*YOUR ASSIGNMENT:*
Show every line below where "getD" appears.

*AVAILABLE DATA:*
┌────────
-- pv_equiv track=rewrite | github.com/shanji97/ieps | pa1/crawler/client_multithread.py | parse_robots_content
-- ===== SOURCE A (Python) =====
-- def parse_robots_content(robots_content):
--     """
--     Parse robots.txt (User-agent, Allow, Disallow, Crawl-delay and Sitemap), only for user-agent: *
--
--     Input:
--
--     * robots_content: content of robots.txt
--     """
--     user_agent_found = False
--     disallowed_pages = []
--     allowed_pages = []
--     crawl_delay = 5
--     sitemap = None
--     for line in robots_content.split("\n"):
--         split_line = line.strip().lower().split(" ")
--         if len(split_line) == 2:
--             if user_agent_found:
--                 if split_line[0] == "user-agent:" and split_line[1] != "*":
--                     user_agent_found = False
--                 elif split_line[0] == "disallow:":
--                     disallowed_pages.append(split_line[1])
--                 elif split_line[0] == "allow:":
--                     allowed_pages.append(split_line[1])
--                 elif split_line[0] == "crawl-delay:" and split_line[1].isnumeric():
--                     crawl_delay = int(split_line[1])
--                 elif split_line[0] == "sitemap:":
--                     sitemap = split_line[1]
--             elif split_line[0] == "user-agent:" and split_line[1] == "*":
--                 user_agent_found = True
--     return (disallowed_pages, allowed_pages, crawl_delay, sitemap)
-- ===== SOURCE B (Python) =====
-- def parse_robots_content(robots_content):
--     # Two-pass re-implementation: first partition the lines (scanned bottom-up so each
--     # section can be emitted as soon as its header is seen) into user-agent sections,
--     # then fold the directives of the '*' sections only.
--     pending = []       # directive token pairs below the current line, bottom-up order
--     sections_rev = []  # (agent, directives) sections, bottom-up order
--     for line in reversed(robots_content.split("\n")):
--         tokens = line.strip().lower().split(" ")
--         if len(tokens) == 2:
--             if tokens[0] == "user-agent:":
--                 sections_rev.append((tokens[1], pending[::-1]))
--                 pending = []
--             else:
--                 pending.append((tokens[0], tokens[1]))
--     disallowed, allowed, crawl_delay, sitemap = [], [], 5, None
--     for agent, directives in sections_rev[::-1]:
--         if agent != "*":
--             continue
--         for key, value in directives:
--             if key == "disallow:":
--                 disallowed.append(value)
--             elif key == "allow:":
--                 allowed.append(value)
--             elif key == "crawl-delay:" and value.isnumeric():
--                 crawl_delay = int(value)
--             elif key == "sitemap:":
--                 sitemap = value
--     return (disallowed, allowed, crawl_delay, sitemap)
-- ===== Notes on version B (the rewrite author's own statement) =====
-- stated objective: alternative
-- what changed: Replaces A's single state-machine pass with a user_agent_found flag by a two-pass decomposition: a bottom-up scan partitions the lines into user-agent sections, then a second pass folds the directives of the '*' sections only.
import Mathlib
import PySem

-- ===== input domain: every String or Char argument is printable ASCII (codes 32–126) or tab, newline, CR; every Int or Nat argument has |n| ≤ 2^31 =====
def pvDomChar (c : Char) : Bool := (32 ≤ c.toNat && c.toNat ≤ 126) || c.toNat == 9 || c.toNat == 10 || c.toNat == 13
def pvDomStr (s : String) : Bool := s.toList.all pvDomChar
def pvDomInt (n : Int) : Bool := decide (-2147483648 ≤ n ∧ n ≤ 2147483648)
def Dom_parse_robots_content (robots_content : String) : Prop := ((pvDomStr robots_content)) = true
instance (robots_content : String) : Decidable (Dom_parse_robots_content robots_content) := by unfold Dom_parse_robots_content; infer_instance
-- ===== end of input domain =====

-- B replaces A's user-agent-flag state machine by a two-pass decomposition (partition
-- lines into user-agent sections bottom-up, then fold directives of '*' sections);
-- objective: alternative (same cost, different structure).


-- ===== PORT A =====
-- tokens of one line: line.strip().lower().split(" ")
def pvATokens (line : String) : List String :=
  (PySem.Str.split? (PySem.Str.lower (PySem.Str.strip line)) " ").getD []

-- body of A's loop on a len-2 token list (str.isnumeric = strIsdigit on the ASCII domain;
-- int(t1) = (ofStr? t1).getD _, total because guarded by the digit test)
def pvAStep2 (st : Bool × List String × List String × Int × Option String)
    (t0 t1 : String) : Bool × List String × List String × Int × Option String :=
  let (found, dis, al, cd, sm) := st
  if found then
    if t0 == "user-agent:" && !(t1 == "*") then (false, dis, al, cd, sm)
    else if t0 == "disallow:" then (found, dis ++ [t1], al, cd, sm)
    else if t0 == "allow:" then (found, dis, al ++ [t1], cd, sm)
    else if t0 == "crawl-delay:" && PySem.Str.strIsdigit t1 then
      (found, dis, al, (PySem.Int.ofStr? t1).getD cd, sm)
    else if t0 == "sitemap:" then (found, dis, al, cd, some t1)
    else st
  else if t0 == "user-agent:" && t1 == "*" then (true, dis, al, cd, sm)
  else st

def pvAStep (st : Bool × List String × List String × Int × Option String)
    (line : String) : Bool × List String × List String × Int × Option String :=
  match pvATokens line with
  | [t0, t1] => pvAStep2 st t0 t1
  | _ => st

def parse_robots_content (robots_content : String) : List String × List String × Int × Option String :=
  (((PySem.Str.split? robots_content "\n").getD []).foldl pvAStep (false, [], [], 5, none)).2

-- ===== PORT B =====
def pvBTokens (line : String) : List String :=
  (PySem.Str.split? (PySem.Str.lower (PySem.Str.strip line)) " ").getD []

-- pass 1 step, over the lines in REVERSED order (Source B's loop body)
def pvBStep (st : List (String × String) × List (String × List (String × String)))
    (line : String) : List (String × String) × List (String × List (String × String)) :=
  let (pending, secsRev) := st
  match pvBTokens line with
  | [t0, t1] =>
    if t0 == "user-agent:" then ([], secsRev ++ [(t1, pending.reverse)])
    else (pending ++ [(t0, t1)], secsRev)
  | _ => st

-- pass 2 inner step: one directive of a '*' section
def pvDirStep (acc : List String × List String × Int × Option String)
    (d : String × String) : List String × List String × Int × Option String :=
  let (dis, al, cd, sm) := acc
  if d.1 == "disallow:" then (dis ++ [d.2], al, cd, sm)
  else if d.1 == "allow:" then (dis, al ++ [d.2], cd, sm)
  else if d.1 == "crawl-delay:" && PySem.Str.strIsdigit d.2 then
    (dis, al, (PySem.Int.ofStr? d.2).getD cd, sm)
  else if d.1 == "sitemap:" then (dis, al, cd, some d.2)
  else acc

def pvSecStep (acc : List String × List String × Int × Option String)
    (sec : String × List (String × String)) : List String × List String × Int × Option String :=
  if sec.1 == "*" then sec.2.foldl pvDirStep acc else acc

def parse_robots_content_alt (robots_content : String) : List String × List String × Int × Option String :=
  (((((PySem.Str.split? robots_content "\n").getD []).reverse).foldl pvBStep ([], [])).2.reverse).foldl
    pvSecStep ([], [], 5, none)

-- ===== PRECONDITION & SPEC =====
def Spec_parse_robots_content (robots_content : String) (out : List String × List String × Int × Option String) : Prop := out = parse_robots_content_alt robots_content
instance (robots_content : String) (out : List String × List String × Int × Option String) : Decidable (Spec_parse_robots_content robots_content out) := by unfold Spec_parse_robots_content; infer_instance

-- ===== CLAIM (what is proved, stated in full; the proofs are below) =====
def Claim_equal_parse_robots_content : Prop := ∀ (robots_content : String), Dom_parse_robots_content robots_content → Spec_parse_robots_content robots_content (parse_robots_content robots_content)

-- ===== LEMMAS AND PROOFS =====

-- proof-side section splitter: (leading directives before any header, sections in order)
def pvSections : List String → List (String × String) × List (String × List (String × String))
  | [] => ([], [])
  | l :: rest =>
    let (pend, secs) := pvSections rest
    match pvBTokens l with
    | [t0, t1] =>
      if t0 == "user-agent:" then ([], (t1, pend) :: secs)
      else ((t0, t1) :: pend, secs)
    | _ => (pend, secs)

-- B's first pass computes pvSections (with both layers reversed)
lemma pvB_fold (ls : List String) :
    (ls.reverse).foldl pvBStep ([], []) =
      ((pvSections ls).1.reverse, (pvSections ls).2.reverse) := by
  rw [List.foldl_reverse]
  induction ls with
  | nil => simp [pvSections]
  | cons l rest ih =>
    rw [List.foldr_cons, ih]
    cases h : pvBTokens l with
    | nil => simp [pvBStep, pvSections, h]
    | cons a t =>
      cases t with
      | nil => simp [pvBStep, pvSections, h]
      | cons b t2 =>
        cases t2 with
        | nil => by_cases h0 : a == "user-agent:" <;> simp [pvBStep, pvSections, h, h0]
        | cons c t3 => simp [pvBStep, pvSections, h]

-- main invariant: A's fold from either flag value equals B's second pass over the sections
lemma pvKey (ls : List String) (found : Bool) (acc : List String × List String × Int × Option String) :
    (ls.foldl pvAStep (found, acc)).2 =
      ((pvSections ls).2).foldl pvSecStep
        (if found then ((pvSections ls).1).foldl pvDirStep acc else acc) := by
  induction ls generalizing found acc with
  | nil => cases found <;> simp [pvSections]
  | cons l rest ih =>
    rw [List.foldl_cons]
    cases h : pvBTokens l with
    | nil =>
      have hs : pvSections (l :: rest) = pvSections rest := by simp [pvSections, h]
      have ha : pvAStep (found, acc) l = (found, acc) := by simp [pvAStep, pvATokens, pvBTokens] at h ⊢; rw [h]
      rw [hs, ha]; exact ih found acc
    | cons a t =>
      cases t with
      | nil =>
        have hs : pvSections (l :: rest) = pvSections rest := by simp [pvSections, h]
        have ha : pvAStep (found, acc) l = (found, acc) := by simp [pvAStep, pvATokens, pvBTokens] at h ⊢; rw [h]
        rw [hs, ha]; exact ih found acc
      | cons b t2 =>
        cases t2 with
        | cons c t3 =>
          have hs : pvSections (l :: rest) = pvSections rest := by simp [pvSections, h]
          have ha : pvAStep (found, acc) l = (found, acc) := by simp [pvAStep, pvATokens, pvBTokens] at h ⊢; rw [h]
          rw [hs, ha]; exact ih found acc
        | nil =>
          have ha : pvAStep (found, acc) l = pvAStep2 (found, acc) a b := by
            simp [pvAStep, pvATokens, pvBTokens] at h ⊢; rw [h]
          rw [ha]
          by_cases h0 : a == "user-agent:"
          · have hs : pvSections (l :: rest) =
                ([], (b, (pvSections rest).1) :: (pvSections rest).2) := by
              simp [pvSections, h, h0]
            rw [hs]
            by_cases h1 : b == "*"
            · cases found
              · have h2 : pvAStep2 (false, acc) a b = (true, acc) := by
                  obtain ⟨dis, al, cd, sm⟩ := acc; simp [pvAStep2, h0, h1]
                rw [h2, ih true acc]
                simp [pvSecStep, eq_of_beq h1]
              · have h2 : pvAStep2 (true, acc) a b = (true, acc) := by
                  obtain ⟨dis, al, cd, sm⟩ := acc
                  simp [pvAStep2, eq_of_beq h0, eq_of_beq h1]
                rw [h2, ih true acc]
                simp [pvSecStep, eq_of_beq h1]
            · cases found
              · have h2 : pvAStep2 (false, acc) a b = (false, acc) := by
                  obtain ⟨dis, al, cd, sm⟩ := acc; simp [pvAStep2, h0, h1]
                rw [h2, ih false acc]
                simp [pvSecStep, h1]
              · have h2 : pvAStep2 (true, acc) a b = (false, acc) := by
                  obtain ⟨dis, al, cd, sm⟩ := acc
                  simp [pvAStep2, eq_of_beq h0, h1]
                rw [h2, ih false acc]
                simp [pvSecStep, h1]
          · have hs : pvSections (l :: rest) =
                ((a, b) :: (pvSections rest).1, (pvSections rest).2) := by
              simp [pvSections, h, h0]
            rw [hs]
            cases found
            · have h2 : pvAStep2 (false, acc) a b = (false, acc) := by
                obtain ⟨dis, al, cd, sm⟩ := acc; simp [pvAStep2, h0]
              rw [h2, ih false acc]
              simp
            · have h2 : pvAStep2 (true, acc) a b = (true, pvDirStep acc (a, b)) := by
                obtain ⟨dis, al, cd, sm⟩ := acc
                simp only [pvAStep2, pvDirStep, h0, Bool.false_and,
                  Bool.false_eq_true, if_false]
                split_ifs <;> simp_all
              rw [h2, ih true (pvDirStep acc (a, b))]
              simp

-- ===== VERDICT (by name: the statement is the Claim_ definition above) =====
theorem parse_robots_content_spec : Claim_equal_parse_robots_content := by
  intro s _
  unfold Spec_parse_robots_content parse_robots_content parse_robots_content_alt
  rw [pvB_fold, List.reverse_reverse]
  simpa using pvKey ((PySem.Str.split? s "\n").getD []) false ([], [], 5, none)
└────────
*SOLUTION FOR THIS EXERCISE:*
  (PySem.Str.split? (PySem.Str.lower (PySem.Str.strip line)) " ").getD []
-- int(t1) = (ofStr? t1).getD _, total because guarded by the digit test)
      (found, dis, al, (PySem.Int.ofStr? t1).getD cd, sm)
  (((PySem.Str.split? robots_content "\n").getD []).foldl pvAStep (false, [], [], 5, none)).2
  (PySem.Str.split? (PySem.Str.lower (PySem.Str.strip line)) " ").getD []
    (dis, al, (PySem.Int.ofStr? d.2).getD cd, sm)
  (((((PySem.Str.split? robots_content "\n").getD []).reverse).foldl pvBStep ([], [])).2.reverse).foldl
  simpa using pvKey ((PySem.Str.split? s "\n").getD []) false ([], [], 5, none)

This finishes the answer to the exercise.